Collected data
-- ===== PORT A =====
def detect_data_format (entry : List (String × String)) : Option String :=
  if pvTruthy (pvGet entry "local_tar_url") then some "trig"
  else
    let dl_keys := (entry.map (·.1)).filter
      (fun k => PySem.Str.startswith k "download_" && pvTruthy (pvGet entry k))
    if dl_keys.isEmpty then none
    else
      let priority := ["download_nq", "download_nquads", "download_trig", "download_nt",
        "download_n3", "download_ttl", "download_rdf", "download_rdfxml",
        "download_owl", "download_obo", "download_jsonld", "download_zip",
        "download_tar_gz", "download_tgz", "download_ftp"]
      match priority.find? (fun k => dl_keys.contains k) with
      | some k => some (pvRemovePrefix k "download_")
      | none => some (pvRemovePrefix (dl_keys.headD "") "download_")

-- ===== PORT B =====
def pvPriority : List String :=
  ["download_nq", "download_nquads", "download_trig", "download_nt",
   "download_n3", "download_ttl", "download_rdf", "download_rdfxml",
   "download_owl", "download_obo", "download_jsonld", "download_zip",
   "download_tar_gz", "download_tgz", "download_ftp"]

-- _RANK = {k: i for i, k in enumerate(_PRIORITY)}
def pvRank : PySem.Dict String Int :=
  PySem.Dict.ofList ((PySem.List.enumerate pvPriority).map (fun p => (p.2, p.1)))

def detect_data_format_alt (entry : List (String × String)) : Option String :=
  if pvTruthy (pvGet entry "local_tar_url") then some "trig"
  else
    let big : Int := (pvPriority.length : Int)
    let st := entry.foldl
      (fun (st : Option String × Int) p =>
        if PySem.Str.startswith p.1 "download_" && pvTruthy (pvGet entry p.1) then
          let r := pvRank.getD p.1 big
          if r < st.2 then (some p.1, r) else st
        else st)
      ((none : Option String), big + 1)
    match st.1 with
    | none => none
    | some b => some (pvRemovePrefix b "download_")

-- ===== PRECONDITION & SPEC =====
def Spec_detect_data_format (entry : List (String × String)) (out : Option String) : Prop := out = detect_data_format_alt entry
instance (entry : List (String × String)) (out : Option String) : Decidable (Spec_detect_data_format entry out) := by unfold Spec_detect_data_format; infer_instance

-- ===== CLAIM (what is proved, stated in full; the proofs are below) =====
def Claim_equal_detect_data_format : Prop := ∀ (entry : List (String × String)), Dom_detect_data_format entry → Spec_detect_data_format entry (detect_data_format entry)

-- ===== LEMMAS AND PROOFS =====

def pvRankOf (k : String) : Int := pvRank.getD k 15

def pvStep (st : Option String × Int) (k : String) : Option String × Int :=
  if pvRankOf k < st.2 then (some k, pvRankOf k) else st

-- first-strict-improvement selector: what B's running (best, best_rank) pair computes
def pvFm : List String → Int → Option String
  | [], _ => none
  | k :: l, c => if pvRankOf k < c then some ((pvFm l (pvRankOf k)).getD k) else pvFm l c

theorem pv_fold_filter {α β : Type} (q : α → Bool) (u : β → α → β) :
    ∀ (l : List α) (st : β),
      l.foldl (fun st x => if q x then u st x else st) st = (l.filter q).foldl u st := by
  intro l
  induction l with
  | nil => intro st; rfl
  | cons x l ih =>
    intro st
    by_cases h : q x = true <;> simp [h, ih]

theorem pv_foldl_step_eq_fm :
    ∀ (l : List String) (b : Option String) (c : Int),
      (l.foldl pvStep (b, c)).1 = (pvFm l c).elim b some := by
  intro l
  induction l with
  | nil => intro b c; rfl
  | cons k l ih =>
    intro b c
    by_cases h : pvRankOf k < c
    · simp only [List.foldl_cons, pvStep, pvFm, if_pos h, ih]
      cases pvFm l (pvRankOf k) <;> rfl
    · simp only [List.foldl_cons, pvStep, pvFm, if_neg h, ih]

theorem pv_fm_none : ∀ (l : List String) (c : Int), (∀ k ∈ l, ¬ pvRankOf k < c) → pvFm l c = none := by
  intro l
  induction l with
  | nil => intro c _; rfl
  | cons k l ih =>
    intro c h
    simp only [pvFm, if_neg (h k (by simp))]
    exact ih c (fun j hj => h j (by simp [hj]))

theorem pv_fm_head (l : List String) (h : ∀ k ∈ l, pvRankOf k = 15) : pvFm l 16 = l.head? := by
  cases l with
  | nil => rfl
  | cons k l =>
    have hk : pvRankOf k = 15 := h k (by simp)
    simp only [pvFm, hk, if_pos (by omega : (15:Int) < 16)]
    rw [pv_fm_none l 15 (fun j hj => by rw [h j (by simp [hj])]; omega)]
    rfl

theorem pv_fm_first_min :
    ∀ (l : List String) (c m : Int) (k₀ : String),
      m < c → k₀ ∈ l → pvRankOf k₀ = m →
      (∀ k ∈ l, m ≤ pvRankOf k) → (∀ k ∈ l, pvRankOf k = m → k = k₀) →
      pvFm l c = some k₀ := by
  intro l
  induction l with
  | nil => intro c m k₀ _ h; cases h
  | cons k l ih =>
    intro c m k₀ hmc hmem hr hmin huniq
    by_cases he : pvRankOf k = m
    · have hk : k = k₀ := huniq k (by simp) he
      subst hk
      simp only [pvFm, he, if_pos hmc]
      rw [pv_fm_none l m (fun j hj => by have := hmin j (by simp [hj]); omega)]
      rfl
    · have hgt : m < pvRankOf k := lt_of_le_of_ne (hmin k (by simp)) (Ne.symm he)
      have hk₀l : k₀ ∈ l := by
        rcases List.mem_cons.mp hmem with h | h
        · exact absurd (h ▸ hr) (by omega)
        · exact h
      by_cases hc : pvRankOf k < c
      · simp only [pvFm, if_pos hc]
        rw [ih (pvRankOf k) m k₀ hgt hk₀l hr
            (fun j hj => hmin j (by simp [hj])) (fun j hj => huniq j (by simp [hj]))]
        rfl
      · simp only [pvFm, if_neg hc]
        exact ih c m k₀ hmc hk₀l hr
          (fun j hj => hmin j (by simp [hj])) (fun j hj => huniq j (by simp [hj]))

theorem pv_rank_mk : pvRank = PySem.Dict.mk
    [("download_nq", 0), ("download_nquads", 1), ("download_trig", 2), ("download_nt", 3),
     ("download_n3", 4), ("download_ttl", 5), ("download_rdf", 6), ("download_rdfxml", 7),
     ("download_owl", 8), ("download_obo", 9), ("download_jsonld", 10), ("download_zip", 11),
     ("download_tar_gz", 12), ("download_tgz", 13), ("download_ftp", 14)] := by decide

Your objective: All of the data above should be reproduced verbatim.

Answer to the problem:
-- ===== PORT A =====
def detect_data_format (entry : List (String × String)) : Option String :=
  if pvTruthy (pvGet entry "local_tar_url") then some "trig"
  else
    let dl_keys := (entry.map (·.1)).filter
      (fun k => PySem.Str.startswith k "download_" && pvTruthy (pvGet entry k))
    if dl_keys.isEmpty then none
    else
      let priority := ["download_nq", "download_nquads", "download_trig", "download_nt",
        "download_n3", "download_ttl", "download_rdf", "download_rdfxml",
        "download_owl", "download_obo", "download_jsonld", "download_zip",
        "download_tar_gz", "download_tgz", "download_ftp"]
      match priority.find? (fun k => dl_keys.contains k) with
      | some k => some (pvRemovePrefix k "download_")
      | none => some (pvRemovePrefix (dl_keys.headD "") "download_")

-- ===== PORT B =====
def pvPriority : List String :=
  ["download_nq", "download_nquads", "download_trig", "download_nt",
   "download_n3", "download_ttl", "download_rdf", "download_rdfxml",
   "download_owl", "download_obo", "download_jsonld", "download_zip",
   "download_tar_gz", "download_tgz", "download_ftp"]

-- _RANK = {k: i for i, k in enumerate(_PRIORITY)}
def pvRank : PySem.Dict String Int :=
  PySem.Dict.ofList ((PySem.List.enumerate pvPriority).map (fun p => (p.2, p.1)))

def detect_data_format_alt (entry : List (String × String)) : Option String :=
  if pvTruthy (pvGet entry "local_tar_url") then some "trig"
  else
    let big : Int := (pvPriority.length : Int)
    let st := entry.foldl
      (fun (st : Option String × Int) p =>
        if PySem.Str.startswith p.1 "download_" && pvTruthy (pvGet entry p.1) then
          let r := pvRank.getD p.1 big
          if r < st.2 then (some p.1, r) else st
        else st)
      ((none : Option String), big + 1)
    match st.1 with
    | none => none
    | some b => some (pvRemovePrefix b "download_")

-- ===== PRECONDITION & SPEC =====
def Spec_detect_data_format (entry : List (String × String)) (out : Option String) : Prop := out = detect_data_format_alt entry
instance (entry : List (String × String)) (out : Option String) : Decidable (Spec_detect_data_format entry out) := by unfold Spec_detect_data_format; infer_instance

-- ===== CLAIM (what is proved, stated in full; the proofs are below) =====
def Claim_equal_detect_data_format : Prop := ∀ (entry : List (String × String)), Dom_detect_data_format entry → Spec_detect_data_format entry (detect_data_format entry)

-- ===== LEMMAS AND PROOFS =====

def pvRankOf (k : String) : Int := pvRank.getD k 15

def pvStep (st : Option String × Int) (k : String) : Option String × Int :=
  if pvRankOf k < st.2 then (some k, pvRankOf k) else st

-- first-strict-improvement selector: what B's running (best, best_rank) pair computes
def pvFm : List String → Int → Option String
  | [], _ => none
  | k :: l, c => if pvRankOf k < c then some ((pvFm l (pvRankOf k)).getD k) else pvFm l c

theorem pv_fold_filter {α β : Type} (q : α → Bool) (u : β → α → β) :
    ∀ (l : List α) (st : β),
      l.foldl (fun st x => if q x then u st x else st) st = (l.filter q).foldl u st := by
  intro l
  induction l with
  | nil => intro st; rfl
  | cons x l ih =>
    intro st
    by_cases h : q x = true <;> simp [h, ih]

theorem pv_foldl_step_eq_fm :
    ∀ (l : List String) (b : Option String) (c : Int),
      (l.foldl pvStep (b, c)).1 = (pvFm l c).elim b some := by
  intro l
  induction l with
  | nil => intro b c; rfl
  | cons k l ih =>
    intro b c
    by_cases h : pvRankOf k < c
    · simp only [List.foldl_cons, pvStep, pvFm, if_pos h, ih]
      cases pvFm l (pvRankOf k) <;> rfl
    · simp only [List.foldl_cons, pvStep, pvFm, if_neg h, ih]

theorem pv_fm_none : ∀ (l : List String) (c : Int), (∀ k ∈ l, ¬ pvRankOf k < c) → pvFm l c = none := by
  intro l
  induction l with
  | nil => intro c _; rfl
  | cons k l ih =>
    intro c h
    simp only [pvFm, if_neg (h k (by simp))]
    exact ih c (fun j hj => h j (by simp [hj]))

theorem pv_fm_head (l : List String) (h : ∀ k ∈ l, pvRankOf k = 15) : pvFm l 16 = l.head? := by
  cases l with
  | nil => rfl
  | cons k l =>
    have hk : pvRankOf k = 15 := h k (by simp)
    simp only [pvFm, hk, if_pos (by omega : (15:Int) < 16)]
    rw [pv_fm_none l 15 (fun j hj => by rw [h j (by simp [hj])]; omega)]
    rfl

theorem pv_fm_first_min :
    ∀ (l : List String) (c m : Int) (k₀ : String),
      m < c → k₀ ∈ l → pvRankOf k₀ = m →
      (∀ k ∈ l, m ≤ pvRankOf k) → (∀ k ∈ l, pvRankOf k = m → k = k₀) →
      pvFm l c = some k₀ := by
  intro l
  induction l with
  | nil => intro c m k₀ _ h; cases h
  | cons k l ih =>
    intro c m k₀ hmc hmem hr hmin huniq
    by_cases he : pvRankOf k = m
    · have hk : k = k₀ := huniq k (by simp) he
      subst hk
      simp only [pvFm, he, if_pos hmc]
      rw [pv_fm_none l m (fun j hj => by have := hmin j (by simp [hj]); omega)]
      rfl
    · have hgt : m < pvRankOf k := lt_of_le_of_ne (hmin k (by simp)) (Ne.symm he)
      have hk₀l : k₀ ∈ l := by
        rcases List.mem_cons.mp hmem with h | h
        · exact absurd (h ▸ hr) (by omega)
        · exact h
      by_cases hc : pvRankOf k < c
      · simp only [pvFm, if_pos hc]
        rw [ih (pvRankOf k) m k₀ hgt hk₀l hr
            (fun j hj => hmin j (by simp [hj])) (fun j hj => huniq j (by simp [hj]))]
        rfl
      · simp only [pvFm, if_neg hc]
        exact ih c m k₀ hmc hk₀l hr
          (fun j hj => hmin j (by simp [hj])) (fun j hj => huniq j (by simp [hj]))

theorem pv_rank_mk : pvRank = PySem.Dict.mk
    [("download_nq", 0), ("download_nquads", 1), ("download_trig", 2), ("download_nt", 3),
     ("download_n3", 4), ("download_ttl", 5), ("download_rdf", 6), ("download_rdfxml", 7),
     ("download_owl", 8), ("download_obo", 9), ("download_jsonld", 10), ("download_zip", 11),
     ("download_tar_gz", 12), ("download_tgz", 13), ("download_ftp", 14)] := by decide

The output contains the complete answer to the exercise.